◆ To do: Below are entries. Reproduce exactly the lines between the line holding "simp only [List.foldl_cons]" and the line holding "have hadd : PySem.Set.add", inclusive, and only those.

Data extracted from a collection
"""

-- pv_equiv track=rewrite | github.com/summerm104/Advent-of-Code-2021 | day5_2.py | countCoordinates
-- ===== SOURCE A (Python) =====
-- def countCoordinates(all_coords):
--     count_dict = {}
--     count_points = 0
--     for coords in all_coords:
--         for coord in coords:
--             if coord not in count_dict:
--                 count_dict[coord] = 1
--             else:
--                 count_dict[coord] += 1
--     for k in count_dict:
--         if count_dict[k] > 1:
--             count_points += 1
--     return count_points
-- ===== SOURCE B (Python) =====
-- def countCoordinates(all_coords):
--     seen = set()
--     counted = set()
--     result = 0
--     for coords in all_coords:
--         for coord in coords:
--             if coord in seen and coord not in counted:
--                 counted.add(coord)
--                 result += 1
--             else:
--                 seen.add(coord)
--     return result
-- ===== Notes on version B (the rewrite author's own statement) =====
-- stated objective: alternative
-- what changed: Replaced the dict count tally plus a second counting pass over the keys by a single pass that keeps two sets (seen once, already counted as duplicate) and increments the result the moment a coordinate is seen a second time.
import Mathlib
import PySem

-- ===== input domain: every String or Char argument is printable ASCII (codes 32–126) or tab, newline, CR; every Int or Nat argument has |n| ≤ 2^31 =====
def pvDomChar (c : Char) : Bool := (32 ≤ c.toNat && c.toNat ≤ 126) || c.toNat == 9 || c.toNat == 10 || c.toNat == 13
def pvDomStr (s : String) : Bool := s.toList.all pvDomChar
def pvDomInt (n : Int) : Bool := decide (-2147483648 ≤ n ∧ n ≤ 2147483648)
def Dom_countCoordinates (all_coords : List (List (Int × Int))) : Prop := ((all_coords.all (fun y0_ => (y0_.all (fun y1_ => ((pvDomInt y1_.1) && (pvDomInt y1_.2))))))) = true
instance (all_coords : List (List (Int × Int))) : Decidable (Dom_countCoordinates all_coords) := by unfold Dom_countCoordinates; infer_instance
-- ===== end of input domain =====

-- B replaces the count-dict plus second counting pass by a single pass over the
-- coordinates maintaining two sets (seen, counted-as-duplicate) and a running result.

-- ===== PORT A =====
def countCoordinates (all_coords : List (List (Int × Int))) : Int :=
  let count_dict : PySem.Dict (Int × Int) Int :=
    all_coords.foldl
      (fun d coords =>
        coords.foldl
          (fun d coord =>
            if d.contains coord = false then d.insert coord 1
            else d.modify coord 0 (· + 1))
          d)
      PySem.Dict.empty
  count_dict.keys.foldl
    (fun count_points k =>
      if count_dict.getD k 0 > 1 then count_points + 1 else count_points)
    0

-- ===== PORT B =====
-- state: (seen, counted, result)
def pvStepB (st : PySem.Set (Int × Int) × PySem.Set (Int × Int) × Int) (coord : Int × Int) :
    PySem.Set (Int × Int) × PySem.Set (Int × Int) × Int :=
  if st.1.contains coord && !(st.2.1.contains coord) then
    (st.1, PySem.Set.add st.2.1 coord, st.2.2 + 1)
  else
    (PySem.Set.add st.1 coord, st.2.1, st.2.2)

def countCoordinates_alt (all_coords : List (List (Int × Int))) : Int :=
  (all_coords.foldl (fun st coords => coords.foldl pvStepB st)
    (PySem.Set.empty, PySem.Set.empty, 0)).2.2

-- ===== PRECONDITION & SPEC =====
def Spec_countCoordinates (all_coords : List (List (Int × Int))) (out : Int) : Prop := out = countCoordinates_alt all_coords
instance (all_coords : List (List (Int × Int))) (out : Int) : Decidable (Spec_countCoordinates all_coords out) := by unfold Spec_countCoordinates; infer_instance

-- ===== CLAIM (what is proved, stated in full; the proofs are below) =====
def Claim_equal_countCoordinates : Prop := ∀ (all_coords : List (List (Int × Int))), Dom_countCoordinates all_coords → Spec_countCoordinates all_coords (countCoordinates all_coords)

-- ===== LEMMAS AND PROOFS =====

-- A's per-coordinate dict update is exactly the Counter step.
theorem pvStepA_eq (d : PySem.Dict (Int × Int) Int) (c : Int × Int) :
    (if d.contains c = false then d.insert c 1 else d.modify c 0 (· + 1))
      = d.modify c 0 (· + 1) := by
  by_cases h : d.contains c = false
  · simp only [h, if_true]
    unfold PySem.Dict.modify
    rw [PySem.Dict.getD_of_not_contains _ _ h]
    norm_num
  · simp [h]

theorem pv_ofList_append_singleton {α : Type} [BEq α] (P : List α) (c : α) :
    PySem.Set.ofList (P ++ [c]) = PySem.Set.add (PySem.Set.ofList P) c := by
  simp [PySem.Set.ofList_eq_foldl, List.foldl_append]

-- counting loop = length of filter
theorem pv_foldl_count_filter (l : List (Int × Int)) (p : Int × Int → Prop)
    [DecidablePred p] (a : Int) :
    l.foldl (fun acc k => if p k then acc + 1 else acc) a
      = a + ((l.filter (fun k => decide (p k))).length : Int) := by
  induction l generalizing a with
  | nil => simp
  | cons x xs ih =>
    by_cases h : p x
    · simp [List.foldl_cons, ih, h]
      ring
    · simp [List.foldl_cons, ih, h]

-- B's loop invariant over the flat coordinate stream
theorem pvB_inv (F : List (Int × Int)) :
    ∀ (P : List (Int × Int)) (counted : PySem.Set (Int × Int)),
    counted.Nodup →
    (∀ k, k ∈ counted ↔ 2 ≤ P.count k) →
    ∃ counted' : PySem.Set (Int × Int),
      F.foldl pvStepB (PySem.Set.ofList P, counted, (counted.length : Int))
        = (PySem.Set.ofList (P ++ F), counted', (counted'.length : Int))
      ∧ counted'.Nodup ∧ (∀ k, k ∈ counted' ↔ 2 ≤ (P ++ F).count k) := by
  induction F with
  | nil =>
    intro P counted hnd hmem
    exact ⟨counted, by simp, hnd, by simpa using hmem⟩
  | cons c F ih =>
    intro P counted hnd hmem
    simp only [List.foldl_cons]
    by_cases hc : ((PySem.Set.ofList P).contains c && !counted.contains c) = true
    · -- c seen before, not yet counted: counted grows by c
      have hin : c ∈ P := by
        have h1 := ((Bool.and_eq_true _ _).mp hc).1
        have h2 : c ∈ PySem.Set.ofList P := by
          simpa [PySem.Set.contains, List.contains_eq_mem] using h1
        exact (PySem.Set.mem_ofList P c).1 h2
      have hnc : c ∉ counted := by
        have := ((Bool.and_eq_true _ _).mp hc).2
        simpa [PySem.Set.contains, List.contains_eq_mem] using this
      have hseen : PySem.Set.ofList (P ++ [c]) = PySem.Set.ofList P := by
        rw [pv_ofList_append_singleton]
        simp [PySem.Set.add, PySem.Set.contains, List.contains_eq_mem,
          (PySem.Set.mem_ofList P c).2 hin]
      have hadd : PySem.Set.add counted c = counted ++ [c] := by
        simp [PySem.Set.add, PySem.Set.contains, List.contains_eq_mem, hnc]
      have hstep : pvStepB (PySem.Set.ofList P, counted, (counted.length : Int)) c
          = (PySem.Set.ofList (P ++ [c]), counted ++ [c], (((counted ++ [c]).length : Nat) : Int)) := by
        unfold pvStepB
        rw [if_pos hc]
        simp [hseen, hadd]
      have hnd' : (counted ++ [c]).Nodup := by
        rw [List.nodup_append]
        refine ⟨hnd, List.nodup_singleton c, ?_⟩
        intro a ha b hb h
        rw [List.mem_singleton] at hb
        subst hb; subst h
        exact hnc ha
      have hmem' : ∀ k, k ∈ counted ++ [c] ↔ 2 ≤ (P ++ [c]).count k := by
        intro k
        by_cases hk : k = c
        · subst hk
          have hpos : 1 ≤ P.count k := List.one_le_count_iff.2 hin
          have h1 : List.count k [k] = 1 := by simp
          simp only [List.count_append, h1, List.mem_append, List.mem_singleton]
          constructor
          · intro _; omega
          · intro _; simp
        · have hc0 : List.count k [c] = 0 := List.count_eq_zero.2 (by simp [hk])
          simp only [List.count_append, hc0, Nat.add_zero, List.mem_append,
            List.mem_singleton, hk, or_false]
          exact hmem k
      rw [hstep]
      simpa [List.append_assoc] using ih (P ++ [c]) (counted ++ [c]) hnd' hmem'
    · -- c unseen, or already counted: counted unchanged
      have hcase : c ∉ P ∨ c ∈ counted := by
        by_cases h1 : c ∈ P
        · right
          by_contra h2
          exact hc (by
            simp [PySem.Set.contains, List.contains_eq_mem,
              (PySem.Set.mem_ofList P c).2 h1, h2])
        · exact Or.inl h1
      have hseen : PySem.Set.add (PySem.Set.ofList P) c = PySem.Set.ofList (P ++ [c]) :=
        (pv_ofList_append_singleton P c).symm
      have hstep : pvStepB (PySem.Set.ofList P, counted, (counted.length : Int)) c
          = (PySem.Set.ofList (P ++ [c]), counted, ((counted.length : Nat) : Int)) := by
        unfold pvStepB
        rw [if_neg hc]
        simp [hseen]
      have hmem' : ∀ k, k ∈ counted ↔ 2 ≤ (P ++ [c]).count k := by
        intro k
        by_cases hk : k = c
        · subst hk
          have h1 : List.count k [k] = 1 := by simp
          rcases hcase with h | h
          · have h0 : P.count k = 0 := List.count_eq_zero.2 h
            rw [hmem k]
            simp only [List.count_append, h0, h1]
            omega
          · have h2 : 2 ≤ P.count k := (hmem k).1 h
            simp only [List.count_append, h1]
            constructor
            · intro _; omega
            · intro _; exact h
        · have hc0 : List.count k [c] = 0 := List.count_eq_zero.2 (by simp [hk])
          rw [hmem k]
          simp [List.count_append, hc0]
      rw [hstep]
      simpa [List.append_assoc] using ih (P ++ [c]) counted hnd hmem'

-- ===== VERDICT (by name: the statement is the Claim_ definition above) =====
theorem countCoordinates_spec : Claim_equal_countCoordinates := by
  intro all_coords _
  unfold Spec_countCoordinates countCoordinates countCoordinates_alt
  set F := all_coords.flatten with hF
  -- A side: the nested fold is the Counter of the flat stream
  have hdict : all_coords.foldl
      (fun d coords => coords.foldl
        (fun d coord => if d.contains coord = false then d.insert coord 1
          else d.modify coord 0 (· + 1)) d)
      PySem.Dict.empty = PySem.Dict.counter F := by
    rw [PySem.Dict.counter_eq_foldl, hF, ← List.foldl_flatten]
    congr 1
    funext d c
    exact pvStepA_eq d c
  have hA : (PySem.Dict.counter F).keys.foldl
      (fun count_points k =>
        if (PySem.Dict.counter F).getD k 0 > 1 then count_points + 1 else count_points)
      (0 : Int)
      = (((PySem.Set.ofList F).filter (fun k => decide (1 < F.count k))).length : Int) := by
    rw [PySem.Dict.keys_counter,
      pv_foldl_count_filter (PySem.Set.ofList F) (fun k => (PySem.Dict.counter F).getD k 0 > 1) 0]
    have hfil : (PySem.Set.ofList F).filter (fun k => decide ((PySem.Dict.counter F).getD k 0 > 1))
        = (PySem.Set.ofList F).filter (fun k => decide (1 < F.count k)) := by
      apply List.filter_congr
      intro k _
      rw [decide_eq_decide, PySem.Dict.getD_counter]
      exact_mod_cast Iff.rfl
    rw [hfil]
    ring
  -- B side: the invariant, started from the empty state
  obtain ⟨counted', hfold, hnd', hmem'⟩ :=
    pvB_inv F [] PySem.Set.empty (by simp [PySem.Set.empty]) (by simp [PySem.Set.empty])
  simp only [List.nil_append] at hfold hmem'
  have hBfold : all_coords.foldl (fun st coords => coords.foldl pvStepB st)
      (PySem.Set.empty, PySem.Set.empty, 0)
      = (PySem.Set.ofList F, counted', (counted'.length : Int)) := by
    rw [← List.foldl_flatten, ← hF]
    simpa [PySem.Set.empty, PySem.Set.ofList] using hfold
  rw [hdict, hA, hBfold]
  -- the two Nodup lists have the same members, hence the same length
  have hperm : ((PySem.Set.ofList F).filter (fun k => decide (1 < F.count k))).Perm counted' := by
    rw [List.perm_ext_iff_of_nodup ((PySem.Set.nodup_ofList F).filter _) hnd']
    intro k
    rw [List.mem_filter, hmem' k, PySem.Set.mem_ofList, decide_eq_true_eq]
    constructor
    · rintro ⟨_, h⟩
      omega
    · intro h
      refine ⟨List.count_pos_iff.1 (by omega), by omega⟩
  simp [hperm.length_eq]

"""

◆ Output of the exercise:
    simp only [List.foldl_cons]
    by_cases hc : ((PySem.Set.ofList P).contains c && !counted.contains c) = true
    · -- c seen before, not yet counted: counted grows by c
      have hin : c ∈ P := by
        have h1 := ((Bool.and_eq_true _ _).mp hc).1
        have h2 : c ∈ PySem.Set.ofList P := by
          simpa [PySem.Set.contains, List.contains_eq_mem] using h1
        exact (PySem.Set.mem_ofList P c).1 h2
      have hnc : c ∉ counted := by
        have := ((Bool.and_eq_true _ _).mp hc).2
        simpa [PySem.Set.contains, List.contains_eq_mem] using this
      have hseen : PySem.Set.ofList (P ++ [c]) = PySem.Set.ofList P := by
        rw [pv_ofList_append_singleton]
        simp [PySem.Set.add, PySem.Set.contains, List.contains_eq_mem,
          (PySem.Set.mem_ofList P c).2 hin]
      have hadd : PySem.Set.add counted c = counted ++ [c] := by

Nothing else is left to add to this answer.